Time trialling: British Best All-Rounder, champion 25 successive years. The first woman to beat a time of 1 hour for 25 miles. The first woman to beat a time of 2 hours for 50 miles. The first woman to beat a time of 4 hours for 100 miles. Track racing: 3,000 metres pursuit, world champion five times, national champion thirteen times. The first woman to beat a time of 4 minutes. Road racing: world champion twice, national champion twelve times. In 1967 she became the only woman to beat a mens competition record, riding 277.25 miles in 12 hours. Awarded the MBE in 1964 and the OBE in 1968. Beryl Burton.

As the curtain came down, the tears that had just been shed slowly turned into a climax of cheers. People rose to their feet and loudly acknowledged the accomplishments of a local champion who had literally pedalled herself to death just a few miles up the road.

The sudden end to Beryl Burtons life following heart failure while out delivering invites for her fifty-ninth birthday sent a jolt shuddering through British cycling. The years when she dominated the sport had long passed, but she remained a familiar face on the domestic scene and, although it was a time when such news travelled more slowly, the outpouring of correspondence that appeared in Cycling magazine just four days later was overwhelming.

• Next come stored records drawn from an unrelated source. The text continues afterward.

-- pv_equiv track=rewrite | github.com/CS2108-GProj/iSearch | integrate_search.py | get_integrate_score
-- ===== SOURCE A (Python) =====
-- CH_SCORE = 'CH_score'
--
-- VW_SCORE = 'VW_score'
--
-- VC_SCORE = 'VC_score'
--
-- def get_initialized_integrate_score(CH_result, VW_result, VC_result):
--     integrate_score_panel = {}
--
--     for ch_item, vw_item, vc_item in zip(CH_result, VW_result, VC_result):
--         ch_name = get_CH_name(ch_item)
--
--         vw_name = get_VW_name(vw_item)
--
--         vc_name = get_VC_name(vc_item)
--
--         try:
--             integrate_score_panel[ch_name]
--         except KeyError:
--             integrate_score_panel[ch_name] = {}
--             integrate_score_panel[ch_name][CH_SCORE] = 30
--             integrate_score_panel[ch_name][VW_SCORE] = 1
--             integrate_score_panel[ch_name][VC_SCORE] = 0
--
--         try:
--             integrate_score_panel[vw_name]
--         except KeyError:
--             integrate_score_panel[vw_name] = {}
--             integrate_score_panel[vw_name][CH_SCORE] = 30
--             integrate_score_panel[vw_name][VW_SCORE] = 1
--             integrate_score_panel[vw_name][VC_SCORE] = 0
--
--         try:
--             integrate_score_panel[vc_name]
--         except KeyError:
--             integrate_score_panel[vc_name] = {}
--             integrate_score_panel[vc_name][CH_SCORE] = 30
--             integrate_score_panel[vc_name][VW_SCORE] = 1
--             integrate_score_panel[vc_name][VC_SCORE] = 0
--
--     return integrate_score_panel
--
-- def get_integrate_score(CH_result, VW_result, VC_result):
--     integrate_score_panel = get_initialized_integrate_score(CH_result, VW_result, VC_result)
--
--     for ch_item, vw_item, vc_item in zip(CH_result, VW_result, VC_result):
--         ch_name = get_CH_name(ch_item)
--         ch_score = get_CH_score(ch_item)
--
--         vw_name = get_VW_name(vw_item)
--         vw_score = get_VW_score(vw_item)
--
--         vc_name = get_VC_name(vc_item)
--         vc_score = get_VC_score(vc_item)
--
--         integrate_score_panel[ch_name][CH_SCORE] = ch_score
--         integrate_score_panel[vw_name][VW_SCORE] = vw_score
--         integrate_score_panel[vc_name][VC_SCORE] = vc_score
--
--     return integrate_score_panel
--
-- def get_CH_name(item):
--     return item[0]
--
-- def get_CH_score(item):
--     return item[1]
--
-- def get_VW_name(item):
--     return item[0]
--
-- def get_VW_score(item):
--     return item[1]
--
-- def get_VC_name(item):
--     return item[0]
--
-- def get_VC_score(item):
--     return item[1]
-- ===== SOURCE B (Python) =====
-- CH_SCORE = 'CH_score'
-- VW_SCORE = 'VW_score'
-- VC_SCORE = 'VC_score'
--
-- def get_integrate_score(CH_result, VW_result, VC_result):
--     integrate_score_panel = {}
--     for (ch_name, ch_score), (vw_name, vw_score), (vc_name, vc_score) in zip(CH_result, VW_result, VC_result):
--         integrate_score_panel.setdefault(ch_name, {CH_SCORE: 30, VW_SCORE: 1, VC_SCORE: 0})[CH_SCORE] = ch_score
--         integrate_score_panel.setdefault(vw_name, {CH_SCORE: 30, VW_SCORE: 1, VC_SCORE: 0})[VW_SCORE] = vw_score
--         integrate_score_panel.setdefault(vc_name, {CH_SCORE: 30, VW_SCORE: 1, VC_SCORE: 0})[VC_SCORE] = vc_score
--     return integrate_score_panel
-- ===== Notes on version B (the rewrite author's own statement) =====
-- stated objective: simpler
-- what changed: Replaces A's helper-based two-pass scheme (initialize every name with defaults over one zip pass, then overwrite scores in a second zip pass) with a single zip pass that uses setdefault to insert the default entry on first sight of a name and immediately assigns that role's score.
import Mathlib
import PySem

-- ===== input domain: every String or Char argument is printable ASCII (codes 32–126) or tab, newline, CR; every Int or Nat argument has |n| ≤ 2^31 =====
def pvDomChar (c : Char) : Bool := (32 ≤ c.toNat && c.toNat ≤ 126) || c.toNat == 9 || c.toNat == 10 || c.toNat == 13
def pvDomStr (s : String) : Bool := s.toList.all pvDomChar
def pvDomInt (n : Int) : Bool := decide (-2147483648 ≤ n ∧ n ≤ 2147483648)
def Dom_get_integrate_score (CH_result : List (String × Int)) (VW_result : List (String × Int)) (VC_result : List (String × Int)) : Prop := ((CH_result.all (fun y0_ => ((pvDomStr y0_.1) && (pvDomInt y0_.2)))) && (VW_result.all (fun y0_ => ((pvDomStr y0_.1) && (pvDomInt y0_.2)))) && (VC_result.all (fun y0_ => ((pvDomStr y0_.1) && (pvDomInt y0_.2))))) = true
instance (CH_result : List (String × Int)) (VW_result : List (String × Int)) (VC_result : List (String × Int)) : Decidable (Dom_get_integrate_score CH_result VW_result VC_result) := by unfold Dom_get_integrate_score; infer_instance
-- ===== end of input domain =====

-- B fuses A's two zip passes (initialize-all-then-overwrite-all) into one setdefault-based pass; objective: simpler.

-- ===== PORT A =====
-- try panel[name] / except KeyError: panel[name] = {}; panel[name][CH_SCORE] = 30; … — step for step
def pvInitName (d : PySem.Dict String (PySem.Dict String Int)) (name : String) : PySem.Dict String (PySem.Dict String Int) :=
  if d.contains name then d
  else
    (((d.insert name PySem.Dict.empty).modify name PySem.Dict.empty
        (fun e => e.insert "CH_score" 30)).modify name PySem.Dict.empty
        (fun e => e.insert "VW_score" 1)).modify name PySem.Dict.empty
        (fun e => e.insert "VC_score" 0)

def get_initialized_integrate_score (CH_result : List (String × Int)) (VW_result : List (String × Int)) (VC_result : List (String × Int)) : PySem.Dict String (PySem.Dict String Int) :=
  (CH_result.zip (VW_result.zip VC_result)).foldl
    (fun d t => pvInitName (pvInitName (pvInitName d t.1.1) t.2.1.1) t.2.2.1)
    PySem.Dict.empty

-- panel[name][KEY] = score (name is always present after initialization)
def pvAssign (d : PySem.Dict String (PySem.Dict String Int)) (name key : String) (score : Int) : PySem.Dict String (PySem.Dict String Int) :=
  d.modify name PySem.Dict.empty (fun e => e.insert key score)

def get_integrate_score (CH_result : List (String × Int)) (VW_result : List (String × Int)) (VC_result : List (String × Int)) : List (String × List (String × Int)) :=
  ((CH_result.zip (VW_result.zip VC_result)).foldl
      (fun d t =>
        pvAssign (pvAssign (pvAssign d t.1.1 "CH_score" t.1.2)
          t.2.1.1 "VW_score" t.2.1.2) t.2.2.1 "VC_score" t.2.2.2)
      (get_initialized_integrate_score CH_result VW_result VC_result)).items.map
    (fun p => (p.1, p.2.items))

-- ===== PORT B =====
-- panel.setdefault(name, {CH_SCORE: 30, VW_SCORE: 1, VC_SCORE: 0})[KEY] = score
def pvRole (d : PySem.Dict String (PySem.Dict String Int)) (name key : String) (score : Int) : PySem.Dict String (PySem.Dict String Int) :=
  (d.setdefault name (PySem.Dict.ofList [("CH_score", 30), ("VW_score", 1), ("VC_score", 0)])).modify
    name PySem.Dict.empty (fun e => e.insert key score)

def get_integrate_score_alt (CH_result : List (String × Int)) (VW_result : List (String × Int)) (VC_result : List (String × Int)) : List (String × List (String × Int)) :=
  ((CH_result.zip (VW_result.zip VC_result)).foldl
      (fun d t =>
        pvRole (pvRole (pvRole d t.1.1 "CH_score" t.1.2)
          t.2.1.1 "VW_score" t.2.1.2) t.2.2.1 "VC_score" t.2.2.2)
      PySem.Dict.empty).items.map
    (fun p => (p.1, p.2.items))

-- ===== PRECONDITION & SPEC =====
def Spec_get_integrate_score (CH_result : List (String × Int)) (VW_result : List (String × Int)) (VC_result : List (String × Int)) (out : List (String × List (String × Int))) : Prop := out = get_integrate_score_alt CH_result VW_result VC_result
instance (CH_result : List (String × Int)) (VW_result : List (String × Int)) (VC_result : List (String × Int)) (out : List (String × List (String × Int))) : Decidable (Spec_get_integrate_score CH_result VW_result VC_result out) := by unfold Spec_get_integrate_score; infer_instance

-- ===== CLAIM (what is proved, stated in full; the proofs are below) =====
def Claim_equal_get_integrate_score : Prop := ∀ (CH_result : List (String × Int)) (VW_result : List (String × Int)) (VC_result : List (String × Int)), Dom_get_integrate_score CH_result VW_result VC_result → Spec_get_integrate_score CH_result VW_result VC_result (get_integrate_score CH_result VW_result VC_result)

-- ===== LEMMAS AND PROOFS =====

-- the default entry both programs initialize a fresh name with
def pvDefEntry : PySem.Dict String Int :=
  PySem.Dict.ofList [("CH_score", 30), ("VW_score", 1), ("VC_score", 0)]

-- proof-side normal forms of the two per-name operations
def pvEnsure (n : String) (d : PySem.Dict String (PySem.Dict String Int)) : PySem.Dict String (PySem.Dict String Int) :=
  if d.contains n then d else d.insert n pvDefEntry

def pvSet (d : PySem.Dict String (PySem.Dict String Int)) (r : String × String × Int) : PySem.Dict String (PySem.Dict String Int) :=
  d.insert r.1 ((d.getD r.1 PySem.Dict.empty).insert r.2.1 r.2.2)

-- the flat list of (name, key, score) roles a zipped triple list induces
def pvRoles (l : List ((String × Int) × (String × Int) × (String × Int))) : List (String × String × Int) :=
  l.flatMap (fun t => [(t.1.1, "CH_score", t.1.2), (t.2.1.1, "VW_score", t.2.1.2), (t.2.2.1, "VC_score", t.2.2.2)])

lemma pvInitName_eq_ensure (d : PySem.Dict String (PySem.Dict String Int)) (n : String) :
    pvInitName d n = pvEnsure n d := by
  unfold pvInitName pvEnsure
  by_cases h : d.contains n = true
  · simp [h]
  · simp only [h, if_neg, Bool.not_eq_true]
    simp [PySem.Dict.modify, PySem.Dict.getD_insert_self, PySem.Dict.insert_insert_self, pvDefEntry]
    rfl

lemma pvAssign_eq_set (d : PySem.Dict String (PySem.Dict String Int)) (n k : String) (s : Int) :
    pvAssign d n k s = pvSet d (n, k, s) := by
  simp [pvAssign, pvSet, PySem.Dict.modify]

lemma pvRole_eq (d : PySem.Dict String (PySem.Dict String Int)) (n k : String) (s : Int) :
    pvRole d n k s = pvSet (pvEnsure n d) (n, k, s) := by
  unfold pvRole pvEnsure
  by_cases h : d.contains n = true
  · simp [PySem.Dict.setdefault_of_contains _ _ h, h, pvSet, PySem.Dict.modify]
  · simp only [Bool.not_eq_true] at h
    rw [PySem.Dict.setdefault_of_not_contains _ _ h]
    simp [pvSet, PySem.Dict.modify, pvDefEntry, h, PySem.Dict.getD_insert_self]

lemma contains_ensure (d : PySem.Dict String (PySem.Dict String Int)) (n m : String) :
    (pvEnsure n d).contains m = (m == n || d.contains m) := by
  unfold pvEnsure
  by_cases h : d.contains n = true
  · by_cases hm : m = n <;> simp [h, hm]
  · simp [h, PySem.Dict.contains_insert]

lemma contains_set (d : PySem.Dict String (PySem.Dict String Int)) (r : String × String × Int) (m : String) :
    (pvSet d r).contains m = (m == r.1 || d.contains m) := by
  simp [pvSet, PySem.Dict.contains_insert]

-- a later default-initialization commutes past an earlier score assignment to an already-present name
lemma ensure_set_comm (d : PySem.Dict String (PySem.Dict String Int)) (n : String)
    (r : String × String × Int) (hr : d.contains r.1 = true) :
    pvEnsure n (pvSet d r) = pvSet (pvEnsure n d) r := by
  by_cases hn : d.contains n = true
  · have h1 : (pvSet d r).contains n = true := by simp [contains_set, hn]
    simp [pvEnsure, hn, h1]
  · simp only [Bool.not_eq_true] at hn
    have hne : n ≠ r.1 := fun h => by rw [h] at hn; rw [hn] at hr; exact Bool.false_ne_true hr
    have h1 : (pvSet d r).contains n = false := by
      simp [contains_set, hn, hne]
    have h2 : (pvEnsure n d).contains r.1 = true := by
      simp [contains_ensure, hr]
    unfold pvEnsure
    rw [h1, if_neg (by simp), hn, if_neg (by simp)]
    -- both sides are two inserts at distinct keys; compare items
    apply PySem.Dict.ext
    have hgd : (d.insert n pvDefEntry).getD r.1 PySem.Dict.empty = d.getD r.1 PySem.Dict.empty :=
      PySem.Dict.getD_insert_of_ne _ _ _ (Ne.symm hne)
    have hcn : (pvSet d r).contains n = false := h1
    rw [show pvSet (d.insert n pvDefEntry) r =
        (d.insert n pvDefEntry).insert r.1 ((d.getD r.1 PySem.Dict.empty).insert r.2.1 r.2.2) by
      simp [pvSet, hgd]]
    rw [PySem.Dict.items_insert_of_not_contains _ _ hcn]
    have hc' : (d.insert n pvDefEntry).contains r.1 = true := by
      simp [PySem.Dict.contains_insert, hr]
    rw [PySem.Dict.items_insert_of_contains _ _ hc']
    rw [PySem.Dict.items_insert_of_not_contains _ _ hn]
    rw [show pvSet d r = d.insert r.1 ((d.getD r.1 PySem.Dict.empty).insert r.2.1 r.2.2) from rfl]
    rw [PySem.Dict.items_insert_of_contains _ _ hr]
    simp [hne]

-- push one assignment through a whole initialization fold
lemma set_foldl_ensure (R : List (String × String × Int)) (d : PySem.Dict String (PySem.Dict String Int))
    (r : String × String × Int) (hr : d.contains r.1 = true) :
    pvSet (R.foldl (fun d u => pvEnsure u.1 d) d) r = R.foldl (fun d u => pvEnsure u.1 d) (pvSet d r) := by
  induction R generalizing d with
  | nil => rfl
  | cons u R ih =>
    simp only [List.foldl_cons]
    rw [ih _ (by simp [contains_ensure, hr]), ensure_set_comm d u.1 r hr]

-- the fused pass equals init-all-then-assign-all, over the flat role list
lemma fused_eq_two_pass (R : List (String × String × Int)) (d : PySem.Dict String (PySem.Dict String Int)) :
    R.foldl pvSet (R.foldl (fun d u => pvEnsure u.1 d) d) =
      R.foldl (fun d r => pvSet (pvEnsure r.1 d) r) d := by
  induction R generalizing d with
  | nil => rfl
  | cons r R ih =>
    simp only [List.foldl_cons]
    rw [set_foldl_ensure R (pvEnsure r.1 d) r (by simp [contains_ensure]), ih]

-- both ports' triple-step folds are folds over the flat role list
lemma initfold_eq (l : List ((String × Int) × (String × Int) × (String × Int)))
    (d : PySem.Dict String (PySem.Dict String Int)) :
    l.foldl (fun d t => pvInitName (pvInitName (pvInitName d t.1.1) t.2.1.1) t.2.2.1) d =
      (pvRoles l).foldl (fun d u => pvEnsure u.1 d) d := by
  induction l generalizing d with
  | nil => rfl
  | cons t l ih => simp only [List.foldl_cons, pvRoles, List.flatMap_cons, List.foldl_append] at *
                   rw [ih]; simp [pvInitName_eq_ensure]

lemma owfold_eq (l : List ((String × Int) × (String × Int) × (String × Int)))
    (d : PySem.Dict String (PySem.Dict String Int)) :
    l.foldl (fun d t => pvAssign (pvAssign (pvAssign d t.1.1 "CH_score" t.1.2)
        t.2.1.1 "VW_score" t.2.1.2) t.2.2.1 "VC_score" t.2.2.2) d =
      (pvRoles l).foldl pvSet d := by
  induction l generalizing d with
  | nil => rfl
  | cons t l ih => simp only [List.foldl_cons, pvRoles, List.flatMap_cons, List.foldl_append] at *
                   rw [ih]; simp [pvAssign_eq_set]

lemma fusedfold_eq (l : List ((String × Int) × (String × Int) × (String × Int)))
    (d : PySem.Dict String (PySem.Dict String Int)) :
    l.foldl (fun d t => pvRole (pvRole (pvRole d t.1.1 "CH_score" t.1.2)
        t.2.1.1 "VW_score" t.2.1.2) t.2.2.1 "VC_score" t.2.2.2) d =
      (pvRoles l).foldl (fun d r => pvSet (pvEnsure r.1 d) r) d := by
  induction l generalizing d with
  | nil => rfl
  | cons t l ih => simp only [List.foldl_cons, pvRoles, List.flatMap_cons, List.foldl_append] at *
                   rw [ih]; simp [pvRole_eq]

-- ===== VERDICT (by name: the statement is the Claim_ definition above) =====
theorem get_integrate_score_spec : Claim_equal_get_integrate_score := by
  intro CH VW VC _
  unfold Spec_get_integrate_score get_integrate_score get_integrate_score_alt get_initialized_integrate_score
  rw [initfold_eq, owfold_eq, fusedfold_eq, fused_eq_two_pass]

It underlined not just the shock at her unexpected passing but also an enduring and undiluted awe at her achievements. Graham Webb was the 1967 mens world amateur road race champion and had competed against Eddy Merckx when cyclings cannibal was in his prime. Webb wrote in to assert that Beryl was the greatest racing cyclist who ever lived. Eileen Sheridan, another pioneer for womens cycling, described her as quite simply the greatest sportswoman of all time. Peter McGrath, the chairman of the Road Time Trials Council, said that Beryl was not just one of the greatest cyclists ever, but one of the greatest athletes. Beryls clubmate and friend Malcolm Cowgill contended that undoubtedly the greatest cyclist of all time was also unfortunate. If she had achieved comparable feats in a different era or in a more popular sport, often beating the best male competition, she would have been a household name all over the world, he wrote. The Yorkshire Evening Posts John Morgan agreed that Beryl would have earned a million or more on the continent and walked as tall as the Eiffel Tower.

*

I saw Beryl Burton in person just once, in the summer of 1984. I was eight and, although that may seem like an impossibly young age, it was sufficient to leave a lasting impression. Sebastian Coe and Daley Thompson at the Los Angeles Olympics and Evertons FA Cup triumph against Watford at Wembley are literally my only other memories of that entire year. Beryl was riding in the national womens 25-mile time trial championship, which was being staged in Ringwood, about 35 miles from our home in Andover. My father was a keen club cyclist, very much of the touring rather than racing variety, but sufficiently curious to join a considerable roadside throng. It was a time when cycling had a rather different place in the fabric of British sport and, although Beryl could have walked down the nearby Bournemouth promenade unnoticed, this was a vibrant little pocket of European culture in which she was revered.